Avoid Long-Lived Feature Branches

July 28, 2015
scm

Today, I intend to rail against the evils of long-lived feature branches. Having collaborated on a number of projects where they happened, I’m now convinced that they are almost always the wrong way to go.

Why We Do Long-Lived Branches

The reasoning behind these branches is simple. Your boss wants the program to keep running like it is, but he wants a large, complex feature to be implemented that will touch a lot of the codebase.

Many teams respond to this by creating a feature branch in source control, in which the feature will be developed until such a time that it is “ready”. Normal development continues in the main branches while the feature is being developed.

What’s Wrong With Them

There are many problems with this approach, but I think they can be summarized as two large problems.

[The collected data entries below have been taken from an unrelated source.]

-- B replaces A's 256 per-box lens lists (linear label scans per operation) with ONE
-- insertion-ordered dict keyed by label (a box's lens order is the insertion order
-- restricted to that box's labels), scored in a single pass with per-box slot counters.

-- ===== PORT A =====

-- get_chunk_val (same helper in both Python versions)
def pvHash (cs : List Char) : Int :=
  cs.foldl (fun v c => PySem.Int.mod ((v + (c.toNat : Int)) * 17) 256) 0

-- handle_add_to_box's loop over one box's lens list (replace first matching label, else append)
def pvAddA : List (List Char × Int) → List Char → Int → List (List Char × Int)
  | [], label, fl => [(label, fl)]
  | (l, v) :: rest, label, fl =>
      if l == label then (l, fl) :: rest else (l, v) :: pvAddA rest label fl

-- handle_remove_from_box's loop (remove first matching label)
def pvRemA : List (List Char × Int) → List Char → List (List Char × Int)
  | [], _ => []
  | (l, v) :: rest, label =>
      if l == label then rest else (l, v) :: pvRemA rest label

-- body of A's per-chunk loop; boxes[box] is ported as getD box [] (the key is always
-- present: 0 ≤ pvHash < 256), and int(...) raising ValueError is the `none` branch,
-- excluded by Pre_part_two
def pvStepA (boxes : PySem.Dict Int (List (List Char × Int))) (chunk : List Char) :
    PySem.Dict Int (List (List Char × Int)) :=
  let splitter : List Char := if PySem.Chars.find chunk ['='] ≠ -1 then ['='] else ['-']
  let label := PySem.List.slice chunk none (some (PySem.Chars.find chunk splitter))
  let box := pvHash label
  if splitter = ['='] then
    match PySem.Int.ofChars? (PySem.List.slice chunk (some (PySem.Chars.find chunk splitter + 1)) none) with
    | some focal => boxes.insert box (pvAddA (boxes.getD box []) label focal)
    | none => boxes
  else
    boxes.insert box (pvRemA (boxes.getD box []) label)

def part_two (lines : List String) : Int :=
  let boxes0 : PySem.Dict Int (List (List Char × Int)) :=
    (PySem.List.pyRange 0 256).foldl (fun d i => d.insert i []) PySem.Dict.empty
  let boxes := lines.foldl
    (fun bs line => (PySem.Chars.splitOn line.toList [',']).foldl pvStepA bs) boxes0
  boxes.items.foldl
    (fun total p =>
      (PySem.List.enumerate p.2).foldl
        (fun t q => t + (p.1 + 1) * (q.1 + 1) * q.2.2) total) 0

-- ===== PORT B =====

-- body of B's per-chunk loop: one flat dict label ↦ focal length
-- (int(...) raising ValueError is again the `none` branch, excluded by Pre_part_two)
def pvStepB (d : PySem.Dict (List Char) Int) (chunk : List Char) : PySem.Dict (List Char) Int :=
  let eq := PySem.Chars.find chunk ['=']
  if eq ≠ -1 then
    match PySem.Int.ofChars? (PySem.List.slice chunk (some (eq + 1)) none) with
    | some focal => d.insert (PySem.List.slice chunk none (some eq)) focal
    | none => d
  else
    d.erase (PySem.List.slice chunk none (some (PySem.Chars.find chunk ['-'])))

-- body of B's scoring loop: running total plus a per-box slot counter
def pvScoreStep (acc : Int × PySem.Dict Int Int) (p : List Char × Int) : Int × PySem.Dict Int Int :=
  let box := pvHash p.1
  let i := acc.2.getD box 0 + 1
  (acc.1 + (box + 1) * i * p.2, acc.2.insert box i)

def part_two_alt (lines : List String) : Int :=
  let lenses := lines.foldl
    (fun d line => (PySem.Chars.splitOn line.toList [',']).foldl pvStepB d) PySem.Dict.empty
  (lenses.items.foldl pvScoreStep (0, PySem.Dict.empty)).1

-- ===== PRECONDITION & SPEC =====
-- Pre_ excludes exactly the inputs where Python's int() raises ValueError (a '='-chunk
-- whose suffix is not an integer literal); both A and B raise there.
def Pre_part_two (lines : List String) : Prop :=
  ∀ line ∈ lines, ∀ chunk ∈ PySem.Chars.splitOn line.toList [','],
    PySem.Chars.find chunk ['='] ≠ -1 →
    (PySem.Int.ofChars? (PySem.List.slice chunk
        (some (PySem.Chars.find chunk ['='] + 1)) none)).isSome = true
instance (lines : List String) : Decidable (Pre_part_two lines) := by
  unfold Pre_part_two; infer_instance

def pvWitness_part_two : List String := ["rn=1,cm-", "qp=3,cm=2,qp-,pc=4"]

def Spec_part_two (lines : List String) (out : Int) : Prop := out = part_two_alt lines
instance (lines : List String) (out : Int) : Decidable (Spec_part_two lines out) := by
  unfold Spec_part_two; infer_instance

-- ===== CLAIM (what is proved, stated in full; the proofs are below) =====
def Claim_equal_part_two : Prop :=
  ∀ (lines : List String), Dom_part_two lines → Pre_part_two lines →
    Spec_part_two lines (part_two lines)

-- ===== LEMMAS AND PROOFS =====

-- the lenses of box b inside B's flat dict (entries whose label hashes to b, in order)
def pvBoxList (ds : List (List Char × Int)) (b : Int) : List (List Char × Int) :=
  ds.filter (fun p => pvHash p.1 == b)

-- coupling invariant between A's 256-box dict and B's flat dict
def pvInv (bs : PySem.Dict Int (List (List Char × Int))) (d : PySem.Dict (List Char) Int) : Prop :=
  bs.items = (PySem.List.pyRange 0 256).map (fun b => (b, pvBoxList d.items b)) ∧
    (d.items.map Prod.fst).Nodup

-- score of one box: Σ (b+1)·(i+1)·focal over its lenses, the index i counting on from i0
def pvS (b : Int) : Int → List (List Char × Int) → Int
  | _, [] => 0
  | i, p :: rest => (b + 1) * (i + 1) * p.2 + pvS b (i + 1) rest

theorem pvRange_nodup : (PySem.List.pyRange 0 256).Nodup := by
  have h : ((256 : Int)) = ((256 : Nat) : Int) := by norm_num
  rw [h, PySem.List.pyRange_zero_natCast]
  exact (List.nodup_range).map (fun a b e => by exact_mod_cast e)

theorem pvHash_mem (cs : List Char) : 0 ≤ pvHash cs ∧ pvHash cs < 256 := by
  have h : ∀ (l : List Char) (v : Int), 0 ≤ v → v < 256 →
      0 ≤ l.foldl (fun v c => PySem.Int.mod ((v + (c.toNat : Int)) * 17) 256) v ∧
      l.foldl (fun v c => PySem.Int.mod ((v + (c.toNat : Int)) * 17) 256) v < 256 := by
    intro l
    induction l with
    | nil => intro v h1 h2; exact ⟨h1, h2⟩
    | cons c l ih =>
        intro v h1 h2
        simp only [List.foldl_cons]
        exact ih _ (PySem.Int.mod_nonneg _ (by norm_num)) (PySem.Int.mod_lt _ (by norm_num))
  exact h cs 0 le_rfl (by norm_num)

theorem pvFind?_keyed {α : Type} (ks : List Int) (g : Int → α) (b : Int) (hmem : b ∈ ks) :
    List.find? (fun p => p.1 == b) (ks.map (fun k => (k, g k))) = some (b, g b) := by
  induction ks with
  | nil => simp at hmem
  | cons k ks ih =>
      by_cases hk : k = b
      · subst hk; simp
      · simp only [List.map_cons, List.find?_cons]
        have : ((k, g k).1 == b) = false := by simp [hk]
        rw [this]
        exact ih (List.mem_of_ne_of_mem (fun e => hk e.symm) hmem)

theorem pvSum_shift (R : List Int) (f g : Int → Int) (x c : Int)
    (hcount : R.count x = 1) (h : ∀ b, b ≠ x → f b = g b) (hx : f x = g x + c) :
    (R.map f).sum = c + (R.map g).sum := by
  induction R with
  | nil => simp at hcount
  | cons a R ih =>
      by_cases ha : a = x
      · subst ha
        have h0 : R.count a = 0 := by simpa [List.count_cons] using hcount
        have hnot : a ∉ R := List.count_eq_zero.mp h0
        have : R.map f = R.map g := List.map_congr_left (fun b hb => h b (fun e => hnot (e ▸ hb)))
        simp [this, hx]; ring
      · have h1 : R.count x = 1 := by simpa [List.count_cons, ha] using hcount
        simp [h a ha, ih h1]; ring

theorem pvMap_id (ds : List (List Char × Int)) (label : List Char) (fl : Int)
    (h : ∀ q ∈ ds, q.1 ≠ label) :
    ds.map (fun p => if p.1 == label then (label, fl) else p) = ds := by
  calc ds.map (fun p => if p.1 == label then (label, fl) else p)
      = ds.map id := List.map_congr_left (fun q hq => by
          simp [beq_eq_false_iff_ne.mpr (h q hq)])
    _ = ds := List.map_id ds

theorem pvAddA_of_not_mem (L : List (List Char × Int)) (label : List Char) (fl : Int)
    (h : ∀ q ∈ L, q.1 ≠ label) : pvAddA L label fl = L ++ [(label, fl)] := by
  induction L with
  | nil => rfl
  | cons p L ih =>
      cases p with | mk l v =>
      have hp : (l == label) = false := beq_eq_false_iff_ne.mpr (h (l, v) (by simp))
      simp only [pvAddA, hp, Bool.false_eq_true, if_false, List.cons_append]
      exact congrArg _ (ih (fun q hq => h q (by simp [hq])))

theorem pvIns_box_ne (ds : List (List Char × Int)) (label : List Char) (fl b : Int)
    (hb : b ≠ pvHash label) :
    (ds.map (fun p => if p.1 == label then (label, fl) else p)).filter
        (fun p => pvHash p.1 == b) = pvBoxList ds b := by
  induction ds with
  | nil => rfl
  | cons p ds ih =>
      cases p with | mk l v =>
      by_cases hp : l = label
      · have h2 : (pvHash label == b) = false := beq_eq_false_iff_ne.mpr (fun e => hb e.symm)
        simp only [pvBoxList, List.map_cons, List.filter_cons] at *
        simpa [hp, h2] using ih
      · have h1 : ((l, v).1 == label) = false := beq_eq_false_iff_ne.mpr hp
        simp only [pvBoxList, List.map_cons, List.filter_cons, h1, Bool.false_eq_true,
          if_false] at *
        cases hpb : (pvHash l == b) <;> simpa [hpb] using ih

First, code review becomes messy and ineffective. When the feature branch is finally merged into the master branch, the diff is too large to review effectively. I’ve been handed diffs like this to review before, and my eyes glaze over after about 300 lines of code. The sheer volume of code to review reduces the quality of my review, because I don’t want to sit and review code all day, so I rush through it. Rushed code reviews are worse than no code review at all, because they give the illusion that code has been reviewed when in fact it has not.

Second, merging becomes hard. The longer a branch lives, the more different the main branch becomes, and the more difficult it can be to keep the two in sync. You can mitigate this by doing frequent merges and rebases in from master, but many developers neglect this.

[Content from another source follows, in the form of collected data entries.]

-- pv_equiv track=rewrite | github.com/mihokrusic/adventOfCode2022 | solutions/day03.py | part2
-- ===== SOURCE A (Python) =====
-- def part2(input):
--     priority = 0
--     for count, _ in enumerate(input):
--         if (count + 1) % 3 != 0:
--             continue
--
--         first = set(list(input[count - 2].rstrip()))
--         second = set(list(input[count - 1].rstrip()))
--         third = set(list(input[count].rstrip()))
--         intersection = first.intersection(second).intersection(third)
--         for e in intersection:
--             priority += __calc_priority(e)
--
--     return priority
--
-- def __calc_priority(c):
--     if 65 <= ord(c) <= 90:
--         return ord(c) - 38
--     elif 97 <= ord(c) <= 122:
--         return ord(c) - 96
--     return 0
-- ===== SOURCE B (Python) =====
-- def part2(input):
--     total = 0
--     for i in range(2, len(input), 3):
--         counts = {}
--         for line in input[i - 2:i + 1]:
--             for c in set(line.rstrip()):
--                 counts[c] = counts.get(c, 0) + 1
--         for c, n in counts.items():
--             if n == 3:
--                 total += __calc_priority(c)
--     return total
--
--
-- def __calc_priority(c):
--     if 65 <= ord(c) <= 90:
--         return ord(c) - 38
--     elif 97 <= ord(c) <= 122:
--         return ord(c) - 96
--     return 0
-- ===== Notes on version B (the rewrite author's own statement) =====
-- stated objective: alternative
-- what changed: B replaces A's chained set intersections per line-triple with a single frequency table built from the three deduplicated lines, summing priorities of characters counted exactly three times, and iterates groups directly with range(2, len, 3) instead of enumerate with a modulo test.
import Mathlib
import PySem

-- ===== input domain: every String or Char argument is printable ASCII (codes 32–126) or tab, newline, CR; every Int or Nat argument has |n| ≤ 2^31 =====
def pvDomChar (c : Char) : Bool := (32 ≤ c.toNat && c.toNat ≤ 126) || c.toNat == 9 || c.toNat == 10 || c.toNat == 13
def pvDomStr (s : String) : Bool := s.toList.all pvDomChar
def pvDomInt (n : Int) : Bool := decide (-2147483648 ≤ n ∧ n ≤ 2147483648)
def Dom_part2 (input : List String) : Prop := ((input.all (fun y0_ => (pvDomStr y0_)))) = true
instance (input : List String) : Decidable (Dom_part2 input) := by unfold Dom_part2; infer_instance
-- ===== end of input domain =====

-- B replaces A's chained set intersections by one per-triple frequency table over the
-- deduplicated lines, summing priorities of characters counted three times (objective: alternative).

-- ===== PORT A =====
-- __calc_priority (shared verbatim by both Pythons)
def pvCalcPriority (c : Char) : Int :=
  if 65 ≤ c.toNat ∧ c.toNat ≤ 90 then (c.toNat : Int) - 38
  else if 97 ≤ c.toNat ∧ c.toNat ≤ 122 then (c.toNat : Int) - 96
  else 0

-- loop body of A's 'for count, _ in enumerate(input)'
def pvABody (input : List String) (priority : Int) (ce : Int × String) : Int :=
  let count := ce.1
  if PySem.Int.mod (count + 1) 3 ≠ 0 then priority
  else
    let first := PySem.Set.ofList (PySem.Str.rstrip (PySem.List.pyGetD input (count - 2) "")).toList
    let second := PySem.Set.ofList (PySem.Str.rstrip (PySem.List.pyGetD input (count - 1) "")).toList
    let third := PySem.Set.ofList (PySem.Str.rstrip (PySem.List.pyGetD input count "")).toList
    let inter := PySem.Set.inter (PySem.Set.inter first second) third
    inter.foldl (fun p e => p + pvCalcPriority e) priority

def part2 (input : List String) : Int :=
  (PySem.List.enumerate input 0).foldl (pvABody input) 0

-- ===== PORT B =====
-- loop body of B's 'for i in range(2, len(input), 3)'
def pvBBody (input : List String) (total : Int) (i : Int) : Int :=
  let counts : PySem.Dict Char Int :=
    (PySem.List.slice input (some (i - 2)) (some (i + 1))).foldl
      (fun d line =>
        (PySem.Set.ofList (PySem.Str.rstrip line).toList).foldl
          (fun d c => d.insert c (d.getD c 0 + 1)) d)
      PySem.Dict.empty
  counts.items.foldl (fun t kv => if kv.2 == 3 then t + pvCalcPriority kv.1 else t) total

def part2_alt (input : List String) : Int :=
  (PySem.List.pyRange 2 (input.length : Int) 3).foldl (pvBBody input) 0

-- ===== PRECONDITION & SPEC =====
def Spec_part2 (input : List String) (out : Int) : Prop := out = part2_alt input
instance (input : List String) (out : Int) : Decidable (Spec_part2 input out) := by unfold Spec_part2; infer_instance

-- ===== CLAIM (what is proved, stated in full; the proofs are below) =====
def Claim_equal_part2 : Prop := ∀ (input : List String), Dom_part2 input → Spec_part2 input (part2 input)

-- ===== LEMMAS AND PROOFS =====

-- the deduplicated characters of line number i (both programs build exactly this set)
def pvSetAt (input : List String) (i : Nat) : PySem.Set Char :=
  PySem.Set.ofList (PySem.Chars.rstrip (input.getD i "").toList)

-- A's per-triple contribution (group k covers lines 3k, 3k+1, 3k+2)
def pvGrp (input : List String) (k : Nat) : Int :=
  ((PySem.Set.inter (PySem.Set.inter (pvSetAt input (3 * k)) (pvSetAt input (3 * k + 1)))
      (pvSetAt input (3 * k + 2))).map pvCalcPriority).sum

-- filtering an updated set by a predicate that forces membership in the base set ignores the update
theorem pv_filter_update {α : Type} [BEq α] [LawfulBEq α] (p : α → Bool) (xs : List α)
    (s : PySem.Set α) (h : ∀ c, p c = true → c ∈ s) :
    (PySem.Set.update s xs).filter p = s.filter p := by
  induction xs generalizing s with
  | nil => rfl
  | cons x t ih =>
      simp only [PySem.Set.update, List.foldl_cons] at *
      have hmem : ∀ c, p c = true → c ∈ PySem.Set.add s x := by
        intro c hc
        unfold PySem.Set.add
        split
        · exact h c hc
        · exact List.mem_append_left _ (h c hc)
      rw [ih _ hmem]
      unfold PySem.Set.add
      by_cases hx : x ∈ s
      · simp [hx]
      · have hpx : p x = false := Bool.eq_false_iff.mpr fun hh => hx (h x hh)
        simp [hx, List.filter_append, hpx]

-- the core per-triple fact: characters counted 3 times in the concatenation of three
-- duplicate-free lists are exactly A's chained intersection, in the same order
theorem pv_core {α : Type} [BEq α] [LawfulBEq α] (s1 s2 s3 : List α)
    (h1 : s1.Nodup) (h2 : s2.Nodup) (h3 : s3.Nodup) :
    (PySem.Set.ofList (s1 ++ (s2 ++ s3))).filter
        (fun c => (s1 ++ (s2 ++ s3)).count c == 3) =
      PySem.Set.inter (PySem.Set.inter s1 s2) s3 := by
  have hp : ∀ c, ((s1 ++ (s2 ++ s3)).count c == 3) = true ↔ (c ∈ s1 ∧ c ∈ s2 ∧ c ∈ s3) := by
    intro c
    have e1 := @List.nodup_iff_count_le_one _ _ _ s1 |>.mp h1 c
    have e2 := @List.nodup_iff_count_le_one _ _ _ s2 |>.mp h2 c
    have e3 := @List.nodup_iff_count_le_one _ _ _ s3 |>.mp h3 c
    have m1 := @List.count_pos_iff _ _ _ c s1
    have m2 := @List.count_pos_iff _ _ _ c s2
    have m3 := @List.count_pos_iff _ _ _ c s3
    simp only [List.count_append, beq_iff_eq]
    constructor
    · intro h
      refine ⟨m1.mp ?_, m2.mp ?_, m3.mp ?_⟩ <;> omega
    · rintro ⟨a1, a2, a3⟩
      have := m1.mpr a1; have := m2.mpr a2; have := m3.mpr a3
      omega
  rw [PySem.Set.ofList_append, PySem.Set.ofList_eq_self_of_nodup s1 h1]
  rw [pv_filter_update _ _ _ (fun c hc => ((hp c).mp hc).1)]
  have hinter : PySem.Set.inter (PySem.Set.inter s1 s2) s3 =
      s1.filter (fun c => s3.contains c && s2.contains c) := by
    simp [PySem.Set.inter, List.filter_filter]
  rw [hinter]
  refine List.filter_congr ?_
  intro c hc
  have c1 := List.count_eq_one_of_mem h1 hc
  by_cases a2 : c ∈ s2 <;> by_cases a3 : c ∈ s3
  · simp [c1, List.count_eq_one_of_mem h2 a2, List.count_eq_one_of_mem h3 a3, a2, a3]
  · simp [c1, List.count_eq_one_of_mem h2 a2, List.count_eq_zero_of_not_mem a3, a2, a3]
  · simp [c1, List.count_eq_zero_of_not_mem a2, List.count_eq_one_of_mem h3 a3, a2, a3]
  · simp [c1, List.count_eq_zero_of_not_mem a2, List.count_eq_zero_of_not_mem a3, a2, a3]

-- A's per-index contribution, as the port computes it (Int index)
def pvGA (input : List String) (i : Int) : Int :=
  if PySem.Int.mod (i + 1) 3 ≠ 0 then 0
  else
    ((PySem.Set.inter (PySem.Set.inter
        (PySem.Set.ofList (PySem.Str.rstrip (PySem.List.pyGetD input (i - 2) "")).toList)
        (PySem.Set.ofList (PySem.Str.rstrip (PySem.List.pyGetD input (i - 1) "")).toList))
        (PySem.Set.ofList (PySem.Str.rstrip (PySem.List.pyGetD input i "")).toList)).map
      pvCalcPriority).sum

theorem pv_ABody_eq (input : List String) (acc : Int) (ce : Int × String) :
    pvABody input acc ce = acc + pvGA input ce.1 := by
  simp only [pvABody, pvGA]
  split_ifs with h
  · simp
  · rw [PySem.List.foldl_add]

-- A as a sum of per-triple contributions
theorem pv_A_eq (input : List String) :
    part2 input =
      ((List.range input.length).map
        (fun j => if (j + 1) % 3 = 0 then pvGrp input ((j - 2) / 3) else 0)).sum := by
  unfold part2
  rw [show pvABody input = (fun acc ce => acc + pvGA input ce.1) from
        funext fun a => funext fun ce => pv_ABody_eq input a ce,
     PySem.List.foldl_add, zero_add]
  have h1 : (PySem.List.enumerate input 0).map (fun ce => pvGA input ce.1)
      = ((PySem.List.enumerate input 0).map (fun x => x.1)).map (pvGA input) := by
    simp [List.map_map, Function.comp]
  rw [h1, PySem.List.map_fst_enumerate, zero_add, PySem.List.pyRange_zero_natCast,
     List.map_map]
  refine congrArg List.sum (List.map_congr_left ?_)
  intro j hj
  rw [List.mem_range] at hj
  have hm : PySem.Int.mod ((j : Int) + 1) 3 = (((j + 1) % 3 : Nat) : Int) := by
    exact_mod_cast PySem.Int.mod_natCast (j + 1) 3
  simp only [Function.comp, pvGA]
  by_cases h3 : (j + 1) % 3 = 0
  · rw [if_neg (by simp; omega), if_pos h3]
    have e2 : ((j : Int)) - 2 = ((j - 2 : Nat) : Int) := by omega
    have e1 : ((j : Int)) - 1 = ((j - 1 : Nat) : Int) := by omega
    unfold pvGrp pvSetAt
    rw [(by omega : 3 * ((j - 2) / 3) = j - 2),
       (by omega : j - 2 + 1 = j - 1), (by omega : j - 2 + 2 = j), e2, e1]
    simp [PySem.List.pyGetD_natCast, PySem.Str.toList_rstrip]
  · rw [if_pos (by simp; omega), if_neg h3]

-- generic index bookkeeping: summing over qualifying indices = summing over groups
theorem pv_range_groups (n : Nat) (f : Nat → Int) :
    ((List.range n).map (fun j => if (j + 1) % 3 = 0 then f ((j - 2) / 3) else 0)).sum =
      ((List.range (n / 3)).map f).sum := by
  induction n with
  | zero => rfl
  | succ n ih =>
      rw [List.range_succ, List.map_append, List.sum_append, ih]
      by_cases h : (n + 1) % 3 = 0
      · have hn : (n + 1) / 3 = n / 3 + 1 := by omega
        have hk : (n - 2) / 3 = n / 3 := by omega
        rw [hn, List.range_succ, List.map_append, List.sum_append]
        simp [h, hk]
      · have hn : (n + 1) / 3 = n / 3 := by omega
        rw [hn]
        simp [h]

-- B's per-index contribution, as the port computes it (Int index)
def pvGB (input : List String) (i : Int) : Int :=
  ((((PySem.List.slice input (some (i - 2)) (some (i + 1))).foldl
      (fun d line =>
        (PySem.Set.ofList (PySem.Str.rstrip line).toList).foldl
          (fun d c => d.insert c (d.getD c 0 + 1)) d)
      (PySem.Dict.empty : PySem.Dict Char Int)).items.filter
      (fun kv => kv.2 == 3)).map (fun kv => pvCalcPriority kv.1)).sum

theorem pv_BBody_eq (input : List String) (acc : Int) (i : Int) :
    pvBBody input acc i = acc + pvGB input i := by
  simp only [pvBBody, pvGB]
  rw [PySem.List.foldl_if_eq_foldl_filter (fun kv : Char × Int => kv.2 == 3)
        (fun t kv => t + pvCalcPriority kv.1),
     PySem.List.foldl_add]

-- B as the same sum of per-triple contributions
theorem pv_B_eq (input : List String) :
    part2_alt input = ((List.range (input.length / 3)).map (pvGrp input)).sum := by
  unfold part2_alt
  rw [show pvBBody input = (fun acc i => acc + pvGB input i) from
        funext fun a => funext fun i => pv_BBody_eq input a i,
     PySem.List.foldl_add, zero_add,
     PySem.List.pyRange_of_pos 2 (input.length : Int) (by norm_num)]
  have hcount : (if (2 : Int) < (input.length : Int)
      then (((input.length : Int) - 2 + 3 - 1) / 3).toNat else 0) = input.length / 3 := by
    split_ifs with h <;> omega
  rw [hcount, List.map_map]
  refine congrArg List.sum (List.map_congr_left ?_)
  intro k hk
  rw [List.mem_range] at hk
  have hb2 : 3 * k + 2 < input.length := by omega
  simp only [Function.comp, pvGB]
  have hi2 : (2 + 3 * (k : Int)) - 2 = ((3 * k : Nat) : Int) := by push_cast; ring
  have hi1 : (2 + 3 * (k : Int)) + 1 = ((3 * k : Nat) : Int) + ((3 : Nat) : Int) := by
    push_cast; ring
  rw [hi2, hi1, PySem.List.slice_natCast_add]
  have hg : ∀ (i : Nat), i < input.length → input.getD i "" = input[i]! := fun i h => by
    rw [List.getD_eq_getElem?_getD, List.getElem?_eq_getElem h, List.getElem!_eq_getElem?_getD,
      List.getElem?_eq_getElem h]
    rfl
  have htake : List.take 3 (List.drop (3 * k) input) =
      [input.getD (3 * k) "", input.getD (3 * k + 1) "", input.getD (3 * k + 2) ""] := by
    rw [List.drop_eq_getElem_cons (by omega : 3 * k < input.length),
       List.drop_eq_getElem_cons (by omega : 3 * k + 1 < input.length),
       List.drop_eq_getElem_cons hb2,
       hg (3 * k) (by omega), hg (3 * k + 1) (by omega), hg (3 * k + 2) hb2]
    simp only [List.take_succ_cons, List.take_zero, List.getElem!_eq_getElem?_getD,
      List.getElem?_eq_getElem, hb2, (by omega : 3 * k < input.length),
      (by omega : 3 * k + 1 < input.length), Option.getD_some]
  rw [htake, ← List.foldl_flatMap, PySem.Dict.foldl_insert_getD_add_one_eq_counter,
     PySem.Dict.items_counter, List.filter_map, List.map_map]
  simp only [List.flatMap_cons, List.flatMap_nil, List.append_nil, Function.comp_def,
    PySem.Str.toList_rstrip]
  have hpc : ∀ (c : Char) (L : List Char), (((List.count c L : Int)) == 3) = (L.count c == 3) := by
    intro c L
    by_cases h : L.count c = 3
    · simp [h]
    · have h' : ((List.count c L : Int)) ≠ 3 := by omega
      simp [h, h']
  rw [List.filter_congr (fun c _ => hpc c _), pv_core _ _ _
      (PySem.Set.nodup_ofList _) (PySem.Set.nodup_ofList _) (PySem.Set.nodup_ofList _)]
  simp [pvGrp, pvSetAt]

-- ===== VERDICT (by name: the statement is the Claim_ definition above) =====
theorem part2_spec : Claim_equal_part2 := by
  intro input _
  unfold Spec_part2
  rw [pv_A_eq, pv_range_groups, pv_B_eq]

In the end, you have a giant blob of code that isn’t very well tested or reviewed, and which probably conflicts with your master branch in a number of significant ways. In the projects I worked on, this either resulted in serious bugs or significant delays getting the feature done.

A Better Way

Like many others have written, I recommend that you develop each feature as incrementally as possible, merging as often as possible into your master branch. Ensure the tests are all passing after each incremental change. Put the feature behind a feature flipper if possible, or, if the feature changes too many things, start a new “main” branch where all development will occur and use master only for hotfixes until the feature is done.

This approach ensures that pull requests are small, and therefore makes code review a meaningful process. Also, there’s no fear that master will get very far ahead in the two or three hours that each little feature branch lives.

So, please, no more massive pull requests! Keep your branches small, your commits focused, and merge often.